Cette notion est venue effectivement se substituer en grande partie à l’ancienne obsession des Etats, à savoir, la compétitivité, qui est également une notion relative. La compétitivité repose elle aussi sur la concurrence. Elle permettait de comparer les nations ou les entreprises les unes par rapport aux autres. Reste que si la notion de souveraineté est devenue la nouvelle matrice pour comprendre les politiques économiques, c’est certainement parce qu’elle permet de nouvelles justifications pour l’intervention économique des Etats… Et ce, même si c’est un terme qui reste surtout utilisé en France, c’est-à-dire un pays qui a une conscience de son rôle dans le monde, qui a beaucoup prôné son autonomie politique dans les relations internationales… En France, la souveraineté semble bien une nouvelle obsession, très présente dans le discours politique.
Dans les algorithmes : Vous expliquez d’ailleurs que la notion de souveraineté se réduit très souvent à une forme de patriotisme économique qui semble « anachronique », comme si une forme d’autonomie ou d’autarcie était encore possible dans un monde globalisé. Bien souvent, elle s’exprime sous la forme d’une préférence nationale : qui va du acheter français, au produire français ou donner la préférence aux entreprises françaises, comme le propose « Je choisis la French Tech ». Et ce alors que la « nationalité » d’un produit, d’une solution voire d’une entreprise semblent de plus en plus difficile à établir… Le « fabriqué en France » lui-même signifie seulement qu’une partie significative de la fabrication a été réalisée en France. La montée de l’enjeu de la souveraineté est-elle une réponse à l’incompréhension de la mondialisation et de ses effets, c’est-à-dire une réponse à la crise économique de 2008 et la longue désindustrialisation ? Y a-t-il un risque à confondre la question de la souveraineté économique avec celle du patriotisme économique ? Pourquoi n’est-ce pas nécessairement la même chose ?

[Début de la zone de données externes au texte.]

-- pv_equiv track=rewrite | github.com/daniel-reich/ubiquitous-fiesta | TZXG9RfcZ7T3o43QF_7.py | same_length
-- ===== SOURCE A (Python) =====
-- def same_length(txt):
--     oCache = 0
--     zCache = 0
--     charCache = None
--     for i in txt:
--         if i == '1':
--             if charCache == '0':
--                 if oCache != zCache:
--                     return False
--                 oCache = 0
--                 zCache = 0
--             oCache +=1
--             charCache = '1'
--         elif i == '0':
--             zCache += 1
--             charCache = '0'
--         else:
--             return False
--     if oCache == zCache:
--         return True
--     else:
--         return False
-- ===== SOURCE B (Python) =====
-- def same_length(txt):
--     if any(c not in '01' for c in txt):
--         return False
--     # run-length encode
--     runs = []
--     i = 0
--     n = len(txt)
--     while i < n:
--         j = i + 1
--         while j < n and txt[j] == txt[i]:
--             j += 1
--         runs.append((txt[i], j - i))
--         i = j
--     # runs must pair up as a 1-run followed by an equal 0-run
--     k = 0
--     while k < len(runs):
--         if k + 1 == len(runs):
--             return False
--         c1, n1 = runs[k]
--         _, n2 = runs[k + 1]
--         if c1 != '1' or n1 != n2:
--             return False
--         k += 2
--     return True
-- ===== Notes on version B (the rewrite author's own statement) =====
-- stated objective: alternative
-- what changed: B replaces A's single-pass counter state machine (running 1-count/0-count with a last-char cache) by a run-length encoding of the string followed by a scan over consecutive run pairs, rejecting non-binary characters up front.
import Mathlib
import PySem

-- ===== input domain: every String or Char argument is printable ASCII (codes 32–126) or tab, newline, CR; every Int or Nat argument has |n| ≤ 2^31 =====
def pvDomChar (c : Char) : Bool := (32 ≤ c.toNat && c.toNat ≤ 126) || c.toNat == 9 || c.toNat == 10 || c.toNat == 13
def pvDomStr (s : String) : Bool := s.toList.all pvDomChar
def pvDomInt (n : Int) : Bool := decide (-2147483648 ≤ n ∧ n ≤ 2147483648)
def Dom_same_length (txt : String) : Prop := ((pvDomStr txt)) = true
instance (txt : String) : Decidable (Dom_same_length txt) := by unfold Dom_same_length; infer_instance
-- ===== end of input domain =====

-- B replaces A's one-char-at-a-time counter machine by a run-length encoding followed by a
-- pass over run pairs (objective: simpler decomposition; no speed claim).

-- ===== PORT A =====
-- A's for-loop with early returns, as structural recursion over the chars with A's state (oCache, zCache, charCache)
def sameLenA : List Char → Int → Int → Option Char → Bool
  | [], o, z, _ => o == z
  | i :: rest, o, z, cc =>
    if i == '1' then
      if cc == some '0' then
        if o != z then false
        else sameLenA rest (0 + 1) 0 (some '1')
      else sameLenA rest (o + 1) z (some '1')
    else if i == '0' then
      sameLenA rest o (z + 1) (some '0')
    else
      false

def same_length (txt : String) : Bool := sameLenA txt.toList 0 0 none

-- ===== PORT B =====
-- Source B's run-length-encoding while loop (inner while counts the run, outer jumps past it)
def rleB : List Char → List (Char × Int)
  | [] => []
  | c :: rest =>
    let k := (rest.takeWhile (fun x => x == c)).length
    (c, (1 : Int) + k) :: rleB (rest.drop k)
termination_by l => l.length
decreasing_by
  have h : (rest.drop ((rest.takeWhile (fun x => x == c)).length)).length ≤ rest.length :=
    le_trans (Nat.le_of_eq (List.length_drop ..)) (Nat.sub_le ..)
  simp only [List.length_cons]
  omega

-- Source B's pairing while loop: odd leftover run → False, each pair must be a '1'-run matched in length
def checkPairsB : List (Char × Int) → Bool
  | [] => true
  | [_] => false
  | (c1, n1) :: (_, n2) :: rest =>
    if c1 != '1' || n1 != n2 then false else checkPairsB rest

def same_length_alt (txt : String) : Bool :=
  if txt.toList.any (fun c => !(c == '0' || c == '1')) then false
  else checkPairsB (rleB txt.toList)

-- ===== PRECONDITION & SPEC =====
def Spec_same_length (txt : String) (out : Bool) : Prop := out = same_length_alt txt
instance (txt : String) (out : Bool) : Decidable (Spec_same_length txt out) := by unfold Spec_same_length; infer_instance

-- ===== CLAIM (what is proved, stated in full; the proofs are below) =====
def Claim_equal_same_length : Prop := ∀ (txt : String), Dom_same_length txt → Spec_same_length txt (same_length txt)

-- ===== LEMMAS AND PROOFS =====

theorem lem_ones : ∀ (p : ℕ) (t : List Char) (o : Int),
    sameLenA (List.replicate p '1' ++ t) o 0 (some '1') = sameLenA t (o + p) 0 (some '1') := by
  intro p
  induction p with
  | zero => intro t o; simp [List.replicate]
  | succ p ih =>
    intro t o
    rw [List.replicate_succ, List.cons_append]
    simp only [sameLenA]
    norm_num
    rw [if_neg (show ¬('1':Char) = '0' by decide), ih]
    congr 1
    ring

theorem lem_zeros : ∀ (q : ℕ) (t : List Char) (o z : Int) (cc : Option Char),
    sameLenA (List.replicate (q + 1) '0' ++ t) o z cc = sameLenA t o (z + q + 1) (some '0') := by
  intro q
  induction q with
  | zero => intro t o z cc; simp [List.replicate, sameLenA]
  | succ q ih =>
    intro t o z cc
    rw [List.replicate_succ, List.cons_append]
    simp only [sameLenA]
    norm_num
    rw [if_neg (show ¬('0':Char) = '1' by decide), ih]
    congr 1
    ring

theorem lem_fail0 : ∀ (t : List Char) (z : Int), 0 < z → sameLenA t 0 z (some '0') = false := by
  intro t
  induction t with
  | nil => intro z hz; simp [sameLenA]; omega
  | cons c rest ih =>
    intro z hz
    by_cases h1 : c = '1'
    · subst h1
      simp only [sameLenA]
      norm_num
      intro h; omega
    · by_cases h0 : c = '0'
      · subst h0
        simp only [sameLenA]
        norm_num
        exact ih (z + 1) (by omega)
      · simp only [sameLenA]
        rw [if_neg (by simp [h1]), if_neg (by simp [h0])]

theorem lem_takeWhile_replicate : ∀ (l : List Char) (c : Char),
    l.takeWhile (fun x => x == c) = List.replicate (l.takeWhile (fun x => x == c)).length c := by
  intro l c
  induction l with
  | nil => rfl
  | cons x rest ih =>
    by_cases h : x = c
    · subst h
      simp only [List.takeWhile_cons, beq_self_eq_true, if_true, List.length_cons,
        List.replicate_succ, List.cons.injEq, true_and]
      exact ih
    · simp [h]

theorem lem_cp0 : ∀ (m : Int) (rs : List (Char × Int)), checkPairsB (('0', m) :: rs) = false := by
  intro m rs
  cases rs with
  | nil => rfl
  | cons p rs' =>
    obtain ⟨c2, n2⟩ := p
    simp [checkPairsB]

theorem lem_rle : ∀ (k : ℕ) (c : Char) (t : List Char), (∀ x ∈ t.head?, x ≠ c) →
    rleB (List.replicate (k + 1) c ++ t) = (c, (1 : Int) + k) :: rleB t := by
  intro k c t ht
  have htw : t.takeWhile (fun x => x == c) = [] := by
    cases t with
    | nil => rfl
    | cons y t1 =>
      have : y ≠ c := ht y (by simp)
      simp [List.takeWhile_cons, this]
  have hrep : (List.replicate k c ++ t).takeWhile (fun x => x == c) = List.replicate k c := by
    induction k with
    | zero => simpa using htw
    | succ k ih => simp [List.replicate_succ, List.takeWhile_cons, ih]
  rw [List.replicate_succ, List.cons_append, rleB]
  rw [hrep, List.length_replicate, List.drop_left' (by simp)]

theorem lem_dropWhile_head : ∀ (l : List Char) (c x : Char),
    x ∈ (l.dropWhile (fun y => y == c)).head? → x ≠ c := by
  intro l c
  induction l with
  | nil => intro x hx; simp at hx
  | cons y rest ih =>
    intro x hx
    by_cases hy : y = c
    · subst hy
      rw [List.dropWhile_cons, if_pos (by simp)] at hx
      exact ih x hx
    · rw [List.dropWhile_cons, if_neg (by simp [hy])] at hx
      simp at hx
      subst hx; exact hy

theorem lem_split : ∀ (l : List Char) (c : Char), ∃ k r, l = List.replicate k c ++ r ∧ ∀ x ∈ r.head?, x ≠ c := by
  intro l c
  refine ⟨(l.takeWhile (fun x => x == c)).length, l.dropWhile (fun x => x == c), ?_, ?_⟩
  · rw [← lem_takeWhile_replicate]
    exact (List.takeWhile_append_dropWhile).symm
  · exact fun x hx => lem_dropWhile_head l c x hx

theorem main_list : ∀ (n : ℕ) (s : List Char), s.length ≤ n →
    sameLenA s 0 0 none = (if s.any (fun c => !(c == '0' || c == '1')) then false else checkPairsB (rleB s)) := by
  intro n
  induction n with
  | zero =>
    intro s hs
    have : s = [] := List.length_eq_zero_iff.mp (Nat.le_zero.mp hs)
    subst this
    simp [sameLenA, rleB, checkPairsB]
  | succ n ih =>
    intro s hs
    cases s with
    | nil => simp [sameLenA, rleB, checkPairsB]
    | cons c r0 =>
      have hs0 : r0.length ≤ n := by simp at hs; omega
      by_cases hc1 : c = '1'
      · subst hc1
        -- decompose the leading run of '1's
        obtain ⟨k, r, hr0, hrhead⟩ := lem_split r0 '1'
        subst hr0
        have hs' : ('1' :: (List.replicate k '1' ++ r)) = List.replicate (k + 1) '1' ++ r := by
          rw [List.replicate_succ, List.cons_append]
        have hlhs : sameLenA ('1' :: (List.replicate k '1' ++ r)) 0 0 none
            = sameLenA r (1 + k) 0 (some '1') := by
          simp only [sameLenA]
          norm_num
          rw [lem_ones]
        have hrle : rleB ('1' :: (List.replicate k '1' ++ r)) = ('1', (1 : Int) + k) :: rleB r := by
          rw [hs', lem_rle k '1' r hrhead]
        have hany : (('1' :: (List.replicate k '1' ++ r)).any (fun c => !(c == '0' || c == '1')))
            = r.any (fun c => !(c == '0' || c == '1')) := by
          simp [List.any_append, List.any_replicate]
        rw [hlhs, hrle, hany]
        have hrn : r.length ≤ n := by simp at hs0; omega
        cases r with
        | nil =>
          simp [sameLenA, checkPairsB, beq_iff_eq]
          rw [show rleB ([] : List Char) = [] by simp [rleB]]
          simp [checkPairsB]
          omega
        | cons d r1 =>
          by_cases hd0 : d = '0'
          · subst hd0
            obtain ⟨j, t, hr1, hthead⟩ := lem_split r1 '0'
            subst hr1
            have hs'' : ('0' :: (List.replicate j '0' ++ t)) = List.replicate (j + 1) '0' ++ t := by
              rw [List.replicate_succ, List.cons_append]
            have hlhs2 : sameLenA ('0' :: (List.replicate j '0' ++ t)) (1 + k) 0 (some '1')
                = sameLenA t (1 + k) (0 + j + 1) (some '0') := by
              rw [hs'', lem_zeros]
            have hrle2 : rleB ('0' :: (List.replicate j '0' ++ t)) = ('0', (1 : Int) + j) :: rleB t := by
              rw [hs'', lem_rle j '0' t hthead]
            have hany2 : (('0' :: (List.replicate j '0' ++ t)).any (fun c => !(c == '0' || c == '1')))
                = t.any (fun c => !(c == '0' || c == '1')) := by
              simp [List.any_append, List.any_replicate]
            rw [hlhs2, hrle2, hany2]
            have htn : t.length ≤ n := by simp at hrn; omega
            cases t with
            | nil =>
              simp [sameLenA, checkPairsB, beq_iff_eq]
              rw [show rleB ([] : List Char) = [] by simp [rleB]]
              simp only [checkPairsB, Bool.and_true]
              have hbe : ((1 + (k : Int)) == ((j : Int) + 1)) = decide (k = j) := by
                by_cases h : k = j
                · subst h; simp; omega
                · simp [h]; omega
              rw [hbe]
            | cons e t1 =>
              by_cases he1 : e = '1'
              · subst he1
                have iht := ih ('1' :: t1) htn
                simp only [sameLenA] at iht ⊢
                norm_num at iht ⊢
                by_cases heq : (1 + (k : Int)) = (j : Int) + 1
                · rw [show (decide (1 + (k : Int) = (j : Int) + 1)) = true by simp [heq], Bool.true_and, iht]
                  congr 1
                  simp only [checkPairsB]
                  rw [if_neg (by simp [bne]; omega)]
                · rw [show (decide (1 + (k : Int) = (j : Int) + 1)) = false by simp [heq], Bool.false_and]
                  symm
                  simp only [checkPairsB]
                  rw [if_pos (by simp [bne]; omega)]
                  simp
              · have he0 : e ≠ '0' := hthead e (by simp)
                have hlhs3 : sameLenA (e :: t1) (1 + k) (0 + j + 1) (some '0') = false := by
                  simp only [sameLenA]
                  rw [if_neg (by simp [he1]), if_neg (by simp [he0])]
                rw [hlhs3]
                have : (e :: t1).any (fun c => !(c == '0' || c == '1')) = true := by
                  simp [he0, he1]
                rw [this]
                simp
          · -- d is neither '0' nor '1': A fails at d, B sees a bad char
            have hd1 : d ≠ '1' := hrhead d (by simp)
            have hlhs3 : sameLenA (d :: r1) (1 + k) 0 (some '1') = false := by
              simp only [sameLenA]
              rw [if_neg (by simp [hd1]), if_neg (by simp [hd0])]
            rw [hlhs3]
            have : (d :: r1).any (fun c => !(c == '0' || c == '1')) = true := by
              simp [hd0, hd1]
            rw [this]
            simp
      · by_cases hc0 : c = '0'
        · subst hc0
          have hlhs : sameLenA ('0' :: r0) 0 0 none = false := by
            simp only [sameLenA]
            norm_num
            exact lem_fail0 r0 1 one_pos
          rw [hlhs, rleB, lem_cp0]
          simp
        · have hlhs : sameLenA (c :: r0) 0 0 none = false := by
            simp only [sameLenA]
            rw [if_neg (by simp [hc1]), if_neg (by simp [hc0])]
          rw [hlhs]
          have : (c :: r0).any (fun c => !(c == '0' || c == '1')) = true := by
            simp [hc0, hc1]
          rw [this]
          simp

-- ===== VERDICT (by name: the statement is the Claim_ definition above) =====
theorem same_length_spec : Claim_equal_same_length := by
  intro txt _
  unfold Spec_same_length same_length same_length_alt
  exact main_list txt.toList.length txt.toList le_rfl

Sarah Guillou : En effet, je pense que le patriotisme économique est une notion assez anachronique compte tenu du fonctionnement de l’économie mondiale. La fragmentation des chaînes de production mondiales fait que les produits comme les services, aujourd’hui, sont issus de l’assemblage d’éléments matériels et immatériels qui viennent d’innombrables parties du monde. Et c’est encore plus vrai de tous les produits qui ont un contenu technologique élevé en raison d’une polarisation de la fabrication de certains composants technologiques et électroniques, comme les minerais rares. Et aussi en raison du fait que le contenu immatériel est très élevé et que cette immatérialité, elle, est très facile à faire voyager. Enfin, la globalisation rend l’approvisionnement comme la localisation de la production plus optimisable.
« Le patriotisme économique reste une capture politique de l’opinion. »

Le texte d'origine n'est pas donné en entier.